L’ANSE e la sua capacità di aggregazione


Un collega in pensione, esprimendo con una mail il suo interesse per il nostro blog, ha anche evidenziato di essere stato iscritto all’ANSE, ma di non avere più rinnovato la sua adesione. Ci ha colpito questa dichiarazione, perché riflette il sentimento di sfiducia di numerosi soci sul ruolo dell’Associazione, che è poi una delle cause determinanti del mancato rinnovo dell’iscrizione.

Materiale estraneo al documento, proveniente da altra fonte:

-- pv_equiv track=rewrite | github.com/shankar0123/netvantage | bgp-analyzer/src/netvantage_bgp/analyzer.py | _parse_as_path
-- ===== SOURCE A (Python) =====
-- def _parse_as_path(as_path_str: str) -> list[int]:
--     """Parse a BGP AS path string into a list of ASNs.
--
--     Handles AS_SET notation (e.g., "{1234,5678}") by flattening.
--     Deduplicates consecutive prepends.
--     """
--     if not as_path_str:
--         return []
--
--     asns: list[int] = []
--     for token in as_path_str.split():
--         # Handle AS_SET: {1234,5678}
--         token = token.strip("{}")
--         for part in token.split(","):
--             part = part.strip()
--             if part.isdigit():
--                 asn = int(part)
--                 # Deduplicate consecutive prepends.
--                 if not asns or asns[-1] != asn:
--                     asns.append(asn)
--     return asns
-- ===== SOURCE B (Python) =====
-- def _collapse(xs):
--     # second pass: drop each element equal to its predecessor
--     return xs[:1] + [b for a, b in zip(xs, xs[1:]) if a != b]
--
--
-- def _parse_as_path(as_path_str: str) -> list[int]:
--     """Build the flat ASN list in one comprehension pass, then collapse
--     consecutive duplicates in a separate second pass."""
--     flat = [int(part)
--             for token in as_path_str.split()
--             for part in [p.strip() for p in token.strip("{}").split(",")]
--             if part.isdigit()]
--     return _collapse(flat)
-- ===== Notes on version B (the rewrite author's own statement) =====
-- stated objective: alternative
-- what changed: A interleaves parsing with inline consecutive-dedup in one accumulator-carrying nested loop; B builds the flat ASN list in a single comprehension and collapses consecutive duplicates in a separate zip-with-successor second pass.
import Mathlib
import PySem

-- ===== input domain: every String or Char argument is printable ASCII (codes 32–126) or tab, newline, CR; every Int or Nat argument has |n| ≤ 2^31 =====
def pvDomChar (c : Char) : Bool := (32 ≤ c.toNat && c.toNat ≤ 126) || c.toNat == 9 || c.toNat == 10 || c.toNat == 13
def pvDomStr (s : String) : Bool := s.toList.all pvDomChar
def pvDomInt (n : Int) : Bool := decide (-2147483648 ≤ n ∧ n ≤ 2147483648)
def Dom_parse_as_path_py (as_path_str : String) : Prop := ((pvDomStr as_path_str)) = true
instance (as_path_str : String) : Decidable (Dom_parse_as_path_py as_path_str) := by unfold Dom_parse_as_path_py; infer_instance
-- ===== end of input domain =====

-- B keeps the identical per-part parsing but splits the work into two passes
-- (flat comprehension, then a separate consecutive-duplicate collapse) — objective: alternative decomposition.

-- ===== PORT A =====
def parse_as_path_py (as_path_str : String) : List Int :=
  if as_path_str = "" then []
  else
    (PySem.Str.split₀ as_path_str).foldl (fun asns token =>
      let token := PySem.Str.stripChars token "{}"
      -- sep "," is nonempty, so split? cannot be none
      ((PySem.Str.split? token ",").getD []).foldl (fun asns part =>
        let part := PySem.Str.strip part
        if PySem.Str.strIsdigit part then
          let asn := (PySem.Int.ofStr? part).getD 0   -- isdigit holds, so int(part) cannot raise on the ASCII domain
          if asns.isEmpty || !(asns.getLast? == some asn) then asns ++ [asn] else asns
        else asns) asns) []

-- ===== PORT B =====
-- xs[:1] + [b for a, b in zip(xs, xs[1:]) if a != b]
def pvCollapse (xs : List Int) : List Int :=
  PySem.List.slice xs none (some 1) ++
    ((xs.zip (PySem.List.slice xs (some 1) none)).filter (fun p => !(p.1 == p.2))).map Prod.snd

def parse_as_path_py_alt (as_path_str : String) : List Int :=
  pvCollapse <|
    (PySem.Str.split₀ as_path_str).flatMap (fun token =>
      (((((PySem.Str.split? (PySem.Str.stripChars token "{}") ",").getD []).map
          (fun p => PySem.Str.strip p)).filter
          (fun part => PySem.Str.strIsdigit part)).map
          (fun part => (PySem.Int.ofStr? part).getD 0)))

-- ===== PRECONDITION & SPEC =====
def Spec_parse_as_path_py (as_path_str : String) (out : List Int) : Prop := out = parse_as_path_py_alt as_path_str
instance (as_path_str : String) (out : List Int) : Decidable (Spec_parse_as_path_py as_path_str out) := by unfold Spec_parse_as_path_py; infer_instance

-- ===== CLAIM (what is proved, stated in full; the proofs are below) =====
def Claim_equal_parse_as_path_py : Prop := ∀ (as_path_str : String), Dom_parse_as_path_py as_path_str → Spec_parse_as_path_py as_path_str (parse_as_path_py as_path_str)

-- ===== LEMMAS AND PROOFS =====

-- A's dedup-append step, isolated for the proofs.
def pvAdd1 (acc : List Int) (y : Int) : List Int :=
  if acc.isEmpty || !(acc.getLast? == some y) then acc ++ [y] else acc

-- the tail of the collapse after a last-seen element a
def pvRest (a : Int) : List Int → List Int
  | [] => []
  | x :: t => if a == x then pvRest a t else x :: pvRest x t

theorem pvRest_eq_zip (a : Int) (t : List Int) :
    pvRest a t = ((List.zip (a :: t) t).filter (fun p => !(p.1 == p.2))).map Prod.snd := by
  induction t generalizing a with
  | nil => simp [pvRest]
  | cons y t ih =>
    by_cases h : a = y <;> simp [pvRest, h, List.zip, ih y]

theorem pvFoldl_add1 (xs : List Int) (acc : List Int) (a : Int) (h : acc.getLast? = some a) :
    xs.foldl pvAdd1 acc = acc ++ pvRest a xs := by
  induction xs generalizing acc a with
  | nil => simp [pvRest]
  | cons x t ih =>
    have hne : acc.isEmpty = false := by
      cases acc with
      | nil => simp at h
      | cons _ _ => rfl
    by_cases hx : a = x
    · have : pvAdd1 acc x = acc := by
        simp [pvAdd1, hne, h, hx]
      simp only [List.foldl_cons, this, pvRest, hx]
      simpa using ih acc x (hx ▸ h)
    · have hstep : pvAdd1 acc x = acc ++ [x] := by
        simp [pvAdd1, hne, h, hx]
      have hlast : (acc ++ [x]).getLast? = some x := by simp
      simp only [List.foldl_cons, hstep]
      rw [ih (acc ++ [x]) x hlast, pvRest, if_neg (by simpa using hx)]
      simp

theorem pvFoldl_add1_nil (xs : List Int) : xs.foldl pvAdd1 [] = pvCollapse xs := by
  cases xs with
  | nil => simp [pvCollapse, PySem.List.slice]
  | cons x t =>
    have h1 : pvAdd1 [] x = [x] := by simp [pvAdd1]
    have h2 : PySem.List.slice (x :: t) none (some 1) = [x] := by
      simp [PySem.List.slice]
    have h3 : PySem.List.slice (x :: t) (some 1) none = t := by
      simp [PySem.List.slice]
    simp only [List.foldl_cons, h1, pvCollapse, h2, h3]
    rw [pvFoldl_add1 t [x] x (by simp)]
    rw [pvRest_eq_zip]

-- outer loop over tokens = one fold over the flattened list
theorem pvFoldl_flatMap (g : String → List Int) (ts : List String) (acc : List Int) :
    ts.foldl (fun acc t => (g t).foldl pvAdd1 acc) acc = (ts.flatMap g).foldl pvAdd1 acc := by
  induction ts generalizing acc with
  | nil => rfl
  | cons t ts ih => simp [List.flatMap_cons, List.foldl_append, ih]

-- the per-token parsed list, shared shape of both sides
def pvParts (token : String) : List Int :=
  (((((PySem.Str.split? (PySem.Str.stripChars token "{}") ",").getD []).map
      (fun p => PySem.Str.strip p)).filter
      (fun part => PySem.Str.strIsdigit part)).map
      (fun part => (PySem.Int.ofStr? part).getD 0))

theorem pvInner_eq (token : String) (acc : List Int) :
    ((PySem.Str.split? (PySem.Str.stripChars token "{}") ",").getD []).foldl (fun asns part =>
        let part := PySem.Str.strip part
        if PySem.Str.strIsdigit part then
          let asn := (PySem.Int.ofStr? part).getD 0
          if asns.isEmpty || !(asns.getLast? == some asn) then asns ++ [asn] else asns
        else asns) acc
      = (pvParts token).foldl pvAdd1 acc := by
  simp only [pvParts, List.filter_map, List.foldl_map, PySem.List.foldl_if_eq_foldl_filter,
    pvAdd1]
  rfl

-- ===== VERDICT (by name: the statement is the Claim_ definition above) =====
theorem parse_as_path_py_spec : Claim_equal_parse_as_path_py := by
  intro s _
  unfold Spec_parse_as_path_py parse_as_path_py parse_as_path_py_alt
  by_cases hs : s = ""
  · subst hs
    rfl
  · rw [if_neg hs]
    calc (PySem.Str.split₀ s).foldl (fun asns token =>
          let token := PySem.Str.stripChars token "{}"
          ((PySem.Str.split? token ",").getD []).foldl (fun asns part =>
            let part := PySem.Str.strip part
            if PySem.Str.strIsdigit part then
              let asn := (PySem.Int.ofStr? part).getD 0
              if asns.isEmpty || !(asns.getLast? == some asn) then asns ++ [asn] else asns
            else asns) asns) []
        = (PySem.Str.split₀ s).foldl (fun acc t => (pvParts t).foldl pvAdd1 acc) [] :=
          PySem.List.foldl_congr_mem _ _ _ _ (fun acc t _ => pvInner_eq t acc)
      _ = ((PySem.Str.split₀ s).flatMap pvParts).foldl pvAdd1 [] := pvFoldl_flatMap pvParts _ []
      _ = pvCollapse ((PySem.Str.split₀ s).flatMap pvParts) := pvFoldl_add1_nil _
-- pv_equiv track=rewrite | github.com/ielab/zeroshot-rankers-prompt-variations | rankers/listwise.py | receive_permutation
-- ===== SOURCE A (Python) =====
-- import copy
--
-- def clean_response(response: str):
--     new_response = ''
--     for c in response:
--         if not c.isdigit():
--             new_response += ' '
--         else:
--             try:
--                 int(c)
--                 new_response += c
--             except:
--                 new_response += ' '
--     new_response = new_response.strip()
--     return new_response
--
-- def remove_duplicate(response):
--     new_response = []
--     for c in response:
--         if c not in new_response:
--             new_response.append(c)
--     return new_response
--
-- def receive_permutation(ranking, permutation, rank_start=0, rank_end=100):
--     response = clean_response(permutation)
--     # response = [int(x) - 1 for x in response.split()]
--     response = [int(x) - 1 for x in response.split()]
--     response = remove_duplicate(response)
--     cut_range = copy.deepcopy(ranking[rank_start: rank_end])
--     original_rank = [tt for tt in range(len(cut_range))]
--     response = [ss for ss in response if ss in original_rank]
--     response = response + [tt for tt in original_rank if tt not in response]
--
--     for j, x in enumerate(response):
--         ranking[j + rank_start] = cut_range[x]
--
--     return ranking
-- ===== SOURCE B (Python) =====
-- def receive_permutation(ranking, permutation, rank_start=0, rank_end=100):
--     window = ranking[rank_start:rank_end]
--     n = len(window)
--     used = [False] * n
--     order = []
--     run = ''
--     for c in permutation + ' ':
--         if '0' <= c <= '9':
--             run += c
--         elif run:
--             idx = int(run) - 1
--             if 0 <= idx < n and not used[idx]:
--                 used[idx] = True
--                 order.append(idx)
--             run = ''
--     order += [i for i in range(n) if not used[i]]
--     for j, x in enumerate(order):
--         ranking[j + rank_start] = window[x]
--     return ranking
-- ===== Notes on version B (the rewrite author's own statement) =====
-- stated objective: faster
-- what changed: B fuses A's six passes (clean string, split, int-map, quadratic list-dedup, range-filter, missing-append) into a single scan over the permutation string that accumulates digit runs and dedups/range-checks via a boolean used-array, then appends the unused window indices in ascending order.
-- outside the precondition, e.g. on receive_permutation([1, 2, 3], '2 1', -7, 2): A raises IndexError, B raises IndexError
import Mathlib
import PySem

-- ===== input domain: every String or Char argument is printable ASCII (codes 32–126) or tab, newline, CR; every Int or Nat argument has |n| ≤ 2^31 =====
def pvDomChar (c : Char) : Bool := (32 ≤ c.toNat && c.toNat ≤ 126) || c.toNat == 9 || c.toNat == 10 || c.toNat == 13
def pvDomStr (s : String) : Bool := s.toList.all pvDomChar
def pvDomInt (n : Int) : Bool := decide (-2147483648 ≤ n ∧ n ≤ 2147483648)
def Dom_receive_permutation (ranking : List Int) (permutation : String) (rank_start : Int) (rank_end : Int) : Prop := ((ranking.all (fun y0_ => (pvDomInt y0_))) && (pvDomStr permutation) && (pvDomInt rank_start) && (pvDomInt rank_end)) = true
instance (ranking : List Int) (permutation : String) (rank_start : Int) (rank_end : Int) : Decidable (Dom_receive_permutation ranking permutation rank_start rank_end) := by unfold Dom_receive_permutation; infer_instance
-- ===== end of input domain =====

-- B fuses A's clean/split/int-map/dedup/range-filter/append passes into one scan over the
-- permutation string with a boolean used-array (objective: faster on duplicate-heavy input —
-- no quadratic list-membership dedup). Both A and B mutate `ranking` in place identically;
-- the equivalence proved here is about the return value.

-- ===== PORT A =====
-- clean_response: the try/except around int(c) never fires for a digit char, so it is the digit branch.
def pvCleanResponse (response : String) : String :=
  String.ofList (PySem.Chars.strip
    (response.toList.foldl
      (fun acc c => if !(PySem.Chars.isdigit c) then acc ++ [' '] else acc ++ [c]) []))

def pvRemoveDuplicate (response : List Int) : List Int :=
  response.foldl (fun acc c => if !(acc.contains c) then acc ++ [c] else acc) []

-- int(x) on a whitespace-split token of the cleaned string never raises (all-digit, nonempty),
-- so `(… ).getD 0` is the Python value; deepcopy of a list of ints is the slice itself;
-- the write `ranking[j+rank_start] = …` is pySetD (total form; IndexError excluded by Pre_).
def receive_permutation (ranking : List Int) (permutation : String) (rank_start : Int) (rank_end : Int) : List Int :=
  let response1 := (PySem.Str.split₀ (pvCleanResponse permutation)).map
      (fun x => (PySem.Int.ofStr? x).getD 0 - 1)
  let response2 := pvRemoveDuplicate response1
  let cut_range := PySem.List.slice ranking (some rank_start) (some rank_end)
  let original_rank := PySem.List.pyRange 0 (PySem.List.len cut_range) 1
  let response3 := response2.filter (fun ss => original_rank.contains ss)
  let response4 := response3 ++ original_rank.filter (fun tt => !(response3.contains tt))
  (PySem.List.enumerate response4 0).foldl
    (fun rk jx => PySem.List.pySetD rk (jx.1 + rank_start) (PySem.List.pyGetD cut_range jx.2 0))
    ranking

-- ===== PORT B =====
-- one step of Source B's single scan: state = (used array, output order, current digit run)
def pvStep (n : Nat) (s : List Bool × List Int × List Char) (c : Char) : List Bool × List Int × List Char :=
  if '0' ≤ c ∧ c ≤ '9' then (s.1, s.2.1, s.2.2 ++ [c])
  else if s.2.2 ≠ [] then
    let idx := (PySem.Int.ofStr? (String.ofList s.2.2)).getD 0 - 1
    if 0 ≤ idx ∧ idx < (n : Int) ∧ PySem.List.pyGetD s.1 idx false = false then
      (PySem.List.pySetD s.1 idx true, s.2.1 ++ [idx], [])
    else (s.1, s.2.1, [])
  else s
-- pv_equiv track=rewrite | github.com/HaardTrivedi/ITI1120 | Assignments/Assignment 2/a2_part_2_300021545.py | oPify
-- ===== SOURCE A (Python) =====
-- def oPify(s):
--     '''(string) -> string
--     Preconditions: Enter a string with quatations
--     The function returns a string with 'o' and 'p' included between two letters with them being capital if the letters are capital'''
--     l = list(s)
--     for i in range(len(l)-1):
--         if len(l)==1:
--             return l
--         elif len(l)>1:
--             if i<len(l)-1:
--                 if l[i] >= 'a' and l[i] <= 'z':
--                     l[i] = str(l[i])+'o'
--                     if l[i+1] >= 'a' and l[i+1] <= 'z':
--                         l[i+1] = 'p'+str(l[i+1])
--                     elif l[i+1] >= 'A' and l[i+1] <= 'Z':
--                         l[i+1] = 'P'+str(l[i+1])
--                 elif l[i] >= 'A' and l[i] <= 'Z':
--                     l[i] = str(l[i])+'O'
--                     if l[i+1] >= 'a' and l[i+1] <= 'z':
--                         l[i+1] = 'p'+str(l[i+1])
--                     elif l[i+1] >= 'A' and l[i+1] <= 'Z':
--                         l[i+1] = 'P'+str(l[i+1])
--     return ''.join(l)
-- ===== SOURCE B (Python) =====
-- def oPify(s):
--     n = len(s)
--     pieces = []
--     for i, c in enumerate(s):
--         is_letter = ('a' <= c <= 'z') or ('A' <= c <= 'Z')
--         lower = 'a' <= c <= 'z'
--         piece = c
--         if is_letter and i >= 1:
--             p = s[i - 1]
--             if ('a' <= p <= 'z') or ('A' <= p <= 'Z'):
--                 piece = ('p' if lower else 'P') + piece
--         if is_letter and i < n - 1:
--             piece = piece + ('o' if lower else 'O')
--         pieces.append(piece)
--     return ''.join(pieces)
-- ===== Notes on version B (the rewrite author's own statement) =====
-- stated objective: simpler
-- what changed: B replaces A's in-place mutation of a char list (which re-reads previously written multi-character cells with lexicographic string comparisons) by a single stateless pass over the original string that decides each output piece from the character and its left neighbour only.
import Mathlib
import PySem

Il fenomeno degli abbandoni ci offre, perciò, lo spunto per una riflessione sulla capacità di aggregazione dell’Associazione.
Qualcuno liquiderà la questione, attribuendola ad una sensazione avvertita solo da chi scrive, ma la situazione reale dimostra, purtroppo, che non si tratta di sensazione.
Basta soffermarsi sulle quote associative contabilizzate nell’anno 2014 e sulla partecipazione alla recente Manifestazione nazionale 2015, i cui numeri non possono ritenersi esaltanti.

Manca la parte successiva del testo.